Doping dependence of the low temperature planar carrier density in overdoped YBa$_2$Cu$_3$O$_{7-\delta}$

TL;DR

This study investigates how the planar carrier density in overdoped YBa$_2$Cu$_3$O$_{7-b4}$ evolves with doping, revealing a partial recovery of the Fermi volume at the pseudogap critical point, challenging traditional quantum critical point models.

Contribution

It provides new experimental insights into the doping dependence of carrier density and Fermi surface reconstruction in cuprates, using high magnetic fields and resistivity anisotropy measurements.

Findings

Planar carrier density $n_{pl}$ approximately equals doping level $p$ at optimal doping.

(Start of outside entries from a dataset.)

-- pv_equiv track=rewrite | github.com/jphatbeats/CryptoMigrate | enhanced_bot_integration.py | format_intelligence_alerts
-- ===== SOURCE A (Python) =====
-- def format_intelligence_alerts(intelligence_data):
--     """Convert Railway intelligence into bot-compatible alerts"""
--     enhanced_alerts = []
--
--     # Portfolio news alerts
--     for article in intelligence_data.get('portfolio_news', []):
--         enhanced_alerts.append({
--             'type': 'portfolio_news',
--             'symbol': 'PORTFOLIO',
--             'platform': 'News',
--             'message': f"📰 {article.get('title', 'Portfolio news')[:80]}... ({article.get('source_name', 'Unknown')})"
--         })
--
--     # Risk alerts
--     for alert in intelligence_data.get('risk_alerts', []):
--         enhanced_alerts.append({
--             'type': 'risk_alert',
--             'symbol': 'MARKET',
--             'platform': 'Risk',
--             'message': f"⚠️ {alert.get('title', 'Risk warning')[:80]}..."
--         })
--
--     # Bullish signals
--     for signal in intelligence_data.get('bullish_signals', []):
--         enhanced_alerts.append({
--             'type': 'bullish_signal',
--             'symbol': 'MARKET',
--             'platform': 'Signals',
--             'message': f"📈 {signal.get('title', 'Bullish signal')[:80]}..."
--         })
--
--     # Trading opportunities
--     for opp in intelligence_data.get('opportunities', []):
--         enhanced_alerts.append({
--             'type': 'opportunity',
--             'symbol': 'MARKET',
--             'platform': 'Opportunities',
--             'message': f"🔍 {opp.get('title', 'Trading opportunity')[:80]}..."
--         })
--
--     # Breaking news
--     for news in intelligence_data.get('breaking_news', []):
--         enhanced_alerts.append({
--             'type': 'breaking_news',
--             'symbol': 'MARKET',
--             'platform': 'Breaking',
--             'message': f"🚨 {news.get('title', 'Breaking news')[:80]}... ({news.get('source_name', 'Unknown')})"
--         })
--
--     # Pump/dump alerts
--     for pump_dump in intelligence_data.get('pump_dump_alerts', []):
--         enhanced_alerts.append({
--             'type': 'pump_dump_alert',
--             'symbol': 'MARKET',
--             'platform': 'PumpDump',
--             'message': f"⚡ {pump_dump.get('title', 'Pump/dump signal')[:80]}..."
--         })
--
--     return enhanced_alerts
-- ===== SOURCE B (Python) =====
-- def format_intelligence_alerts(intelligence_data):
--     """Convert Railway intelligence into bot-compatible alerts.
--
--     Recursive decomposition: recurse over a spec list of categories; each
--     recursion step emits that category's alerts by a list comprehension and
--     concatenates the recursively built tail.
--     """
--     spec = [
--         ('portfolio_news', 'portfolio_news', 'PORTFOLIO', 'News', '\U0001F4F0 ', 'Portfolio news', True),
--         ('risk_alerts', 'risk_alert', 'MARKET', 'Risk', '\u26A0\uFE0F ', 'Risk warning', False),
--         ('bullish_signals', 'bullish_signal', 'MARKET', 'Signals', '\U0001F4C8 ', 'Bullish signal', False),
--         ('opportunities', 'opportunity', 'MARKET', 'Opportunities', '\U0001F50D ', 'Trading opportunity', False),
--         ('breaking_news', 'breaking_news', 'MARKET', 'Breaking', '\U0001F6A8 ', 'Breaking news', True),
--         ('pump_dump_alerts', 'pump_dump_alert', 'MARKET', 'PumpDump', '\u26A1 ', 'Pump/dump signal', False),
--     ]
--
--     def message(item, prefix, default, with_source):
--         base = prefix + item.get('title', default)[:80] + '...'
--         if with_source:
--             return base + ' ({})'.format(item.get('source_name', 'Unknown'))
--         return base
--
--     def build(rows):
--         if not rows:
--             return []
--         key, typ, symbol, platform, prefix, default, with_source = rows[0]
--         return [
--             {'type': typ, 'symbol': symbol, 'platform': platform,
--              'message': message(item, prefix, default, with_source)}
--             for item in intelligence_data.get(key, [])
--         ] + build(rows[1:])
--
--     return build(spec)
-- ===== Notes on version B (the rewrite author's own statement) =====
-- stated objective: simpler
-- what changed: Replaces A's six unrolled accumulator-append loops by a recursion over a spec list of categories, each step emitting that category's alerts with a list comprehension (message built by a shared helper) and concatenating the recursively built tail.
import Mathlib
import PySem

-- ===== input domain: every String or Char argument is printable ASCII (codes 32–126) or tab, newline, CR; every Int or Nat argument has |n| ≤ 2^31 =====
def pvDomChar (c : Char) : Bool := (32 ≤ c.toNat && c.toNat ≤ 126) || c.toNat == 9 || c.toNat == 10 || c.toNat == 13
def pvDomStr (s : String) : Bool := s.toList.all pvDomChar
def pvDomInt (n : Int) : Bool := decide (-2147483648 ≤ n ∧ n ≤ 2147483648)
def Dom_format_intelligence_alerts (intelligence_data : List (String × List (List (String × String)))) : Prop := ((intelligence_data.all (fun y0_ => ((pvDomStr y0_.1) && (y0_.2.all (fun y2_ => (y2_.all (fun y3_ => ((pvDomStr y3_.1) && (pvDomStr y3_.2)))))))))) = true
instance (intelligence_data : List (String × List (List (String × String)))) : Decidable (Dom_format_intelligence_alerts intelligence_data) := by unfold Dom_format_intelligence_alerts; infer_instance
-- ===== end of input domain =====

-- B rebuilds the alert list by recursion over a category-spec list with per-category
-- comprehension + concatenation, instead of A's six unrolled accumulator loops (simpler, same cost).

-- dict.get(k, default) on an association list (first match), the dict primitive both ports use
def pvDictGet {α : Type} (l : List (String × α)) (k : String) (dflt : α) : α :=
  match l.find? (fun p => p.1 == k) with
  | some p => p.2
  | none => dflt

-- ===== PORT A =====
def format_intelligence_alerts (intelligence_data : List (String × List (List (String × String)))) : List (List (String × String)) :=
  let enhanced_alerts : List (List (String × String)) := []
  -- Portfolio news alerts
  let enhanced_alerts := (pvDictGet intelligence_data "portfolio_news" []).foldl (fun acc article =>
    acc ++ [[("type", "portfolio_news"), ("symbol", "PORTFOLIO"), ("platform", "News"),
      ("message", "📰 " ++ PySem.Str.slice (pvDictGet article "title" "Portfolio news") none (some 80) ++ "... (" ++ pvDictGet article "source_name" "Unknown" ++ ")")]]) enhanced_alerts
  -- Risk alerts
  let enhanced_alerts := (pvDictGet intelligence_data "risk_alerts" []).foldl (fun acc alert =>
    acc ++ [[("type", "risk_alert"), ("symbol", "MARKET"), ("platform", "Risk"),
      ("message", "⚠️ " ++ PySem.Str.slice (pvDictGet alert "title" "Risk warning") none (some 80) ++ "...")]]) enhanced_alerts
  -- Bullish signals
  let enhanced_alerts := (pvDictGet intelligence_data "bullish_signals" []).foldl (fun acc signal =>
    acc ++ [[("type", "bullish_signal"), ("symbol", "MARKET"), ("platform", "Signals"),
      ("message", "📈 " ++ PySem.Str.slice (pvDictGet signal "title" "Bullish signal") none (some 80) ++ "...")]]) enhanced_alerts
  -- Trading opportunities
  let enhanced_alerts := (pvDictGet intelligence_data "opportunities" []).foldl (fun acc opp =>
    acc ++ [[("type", "opportunity"), ("symbol", "MARKET"), ("platform", "Opportunities"),
      ("message", "🔍 " ++ PySem.Str.slice (pvDictGet opp "title" "Trading opportunity") none (some 80) ++ "...")]]) enhanced_alerts
  -- Breaking news
  let enhanced_alerts := (pvDictGet intelligence_data "breaking_news" []).foldl (fun acc news =>
    acc ++ [[("type", "breaking_news"), ("symbol", "MARKET"), ("platform", "Breaking"),
      ("message", "🚨 " ++ PySem.Str.slice (pvDictGet news "title" "Breaking news") none (some 80) ++ "... (" ++ pvDictGet news "source_name" "Unknown" ++ ")")]]) enhanced_alerts
  -- Pump/dump alerts
  let enhanced_alerts := (pvDictGet intelligence_data "pump_dump_alerts" []).foldl (fun acc pump_dump =>
    acc ++ [[("type", "pump_dump_alert"), ("symbol", "MARKET"), ("platform", "PumpDump"),
      ("message", "⚡ " ++ PySem.Str.slice (pvDictGet pump_dump "title" "Pump/dump signal") none (some 80) ++ "...")]]) enhanced_alerts
  enhanced_alerts

-- ===== PORT B =====
-- Source B's message helper
def pvMessage (item : List (String × String)) (pfx dflt : String) (withSource : Bool) : String :=
  let base := pfx ++ PySem.Str.slice (pvDictGet item "title" dflt) none (some 80) ++ "..."
  if withSource then base ++ " (" ++ pvDictGet item "source_name" "Unknown" ++ ")"
  else base

-- Source B's recursive build over the remaining spec rows
def pvBuild (intelligence_data : List (String × List (List (String × String)))) :
    List (String × String × String × String × String × String × Bool) → List (List (String × String))
  | [] => []
  | (key, typ, symbol, platform, pfx, dflt, withSource) :: rest =>
      ((pvDictGet intelligence_data key []).map (fun item =>
        [("type", typ), ("symbol", symbol), ("platform", platform),
         ("message", pvMessage item pfx dflt withSource)]))
      ++ pvBuild intelligence_data rest

def format_intelligence_alerts_alt (intelligence_data : List (String × List (List (String × String)))) : List (List (String × String)) :=
  pvBuild intelligence_data
    [("portfolio_news", "portfolio_news", "PORTFOLIO", "News", "📰 ", "Portfolio news", true),
     ("risk_alerts", "risk_alert", "MARKET", "Risk", "⚠️ ", "Risk warning", false),
     ("bullish_signals", "bullish_signal", "MARKET", "Signals", "📈 ", "Bullish signal", false),
     ("opportunities", "opportunity", "MARKET", "Opportunities", "🔍 ", "Trading opportunity", false),
     ("breaking_news", "breaking_news", "MARKET", "Breaking", "🚨 ", "Breaking news", true),
     ("pump_dump_alerts", "pump_dump_alert", "MARKET", "PumpDump", "⚡ ", "Pump/dump signal", false)]

-- ===== PRECONDITION & SPEC =====
def Spec_format_intelligence_alerts (intelligence_data : List (String × List (List (String × String)))) (out : List (List (String × String))) : Prop := out = format_intelligence_alerts_alt intelligence_data
instance (intelligence_data : List (String × List (List (String × String)))) (out : List (List (String × String))) : Decidable (Spec_format_intelligence_alerts intelligence_data out) := by unfold Spec_format_intelligence_alerts; infer_instance

-- ===== CLAIM =====
def Claim_equal_format_intelligence_alerts : Prop := ∀ (intelligence_data : List (String × List (List (String × String)))), Dom_format_intelligence_alerts intelligence_data → Spec_format_intelligence_alerts intelligence_data (format_intelligence_alerts intelligence_data)

-- ===== LEMMAS AND PROOFS =====

-- A's append-one loop equals the map of the same list
theorem pv_foldl_push {α β : Type} (f : α → β) :
    ∀ (l : List α) (acc : List β), l.foldl (fun a x => a ++ [f x]) acc = acc ++ l.map f := by
  intro l
  induction l with
  | nil => intro acc; simp
  | cons x xs ih => intro acc; simp [List.foldl, ih]

-- "..." followed by " (src)" is "... (src)"
theorem pv_msg_assoc (p t s : String) :
    p ++ t ++ "... (" ++ s ++ ")" = p ++ t ++ "..." ++ " (" ++ s ++ ")" := by
  have h : ("..." : String) ++ " (" = "... (" := rfl
  rw [← h]
  simp [String.append_assoc]

-- ===== VERDICT =====
set_option maxHeartbeats 1000000 in
theorem format_intelligence_alerts_spec : Claim_equal_format_intelligence_alerts := by
  intro d _
  show format_intelligence_alerts d = format_intelligence_alerts_alt d
  simp only [format_intelligence_alerts, format_intelligence_alerts_alt, pvBuild, pvMessage]
  simp only [pv_foldl_push, pv_msg_assoc]
  simp [List.append_assoc]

Sharp increase in Hall number $n_H$ is softened near $p^*$, indicating partial Fermi volume recovery.

Results challenge the conventional quantum critical point scenario for the pseudogap endpoint.

Abstract

Whether a quantum critical point (QCP) demarcates the end of the pseudogap (PG) regime in hole-doped cuprates at a singular doping level $p^* \approx 0.19$ remains an open question. A crucial part of this puzzle is how the carrier density predicted by electronic structure calculations is recovered for $p > p^*$. Here, we use magnetic fields up to 67 T to suppress superconductivity down to 50 K, allowing simultaneous measurement of the low-temperature Hall number $n_{\mathrm{H}}$ and the in-plane resistivity anisotropy $\rho_a/\rho_b$ in overdoped Y$_{1-x}$Ca$_x$Ba$_2$Cu$_3$O$_{7-\delta}$ single crystals. We confirm a previous finding [Badoux et al., Nature 531, 210 (2016)] that $n_{\mathrm{H}}$(50 K) exhibits a sharp increase below $p^*$. Using the measured resistivity anisotropy, we extract the planar carrier density $n_{\mathrm{pl}} = n_{\mathrm{H}} (\rho_a/\rho_b)^{-1}$. The doping dependence of $n_{\mathrm{pl}}$(50 K) reveals two key findings: (i) at optimal doping, $n_{\mathrm{pl}} \approx p$, and (ii) the sharp rise in $n_{\mathrm{H}}(p)$ is softened such that the full Fermi volume ($n_{\mathrm{pl}} = 1 + p$) is only partially recovered at $p^*$. This result disfavors a conventional QCP scenario in which the PG endpoint corresponds to a reconstructed Fermi surface.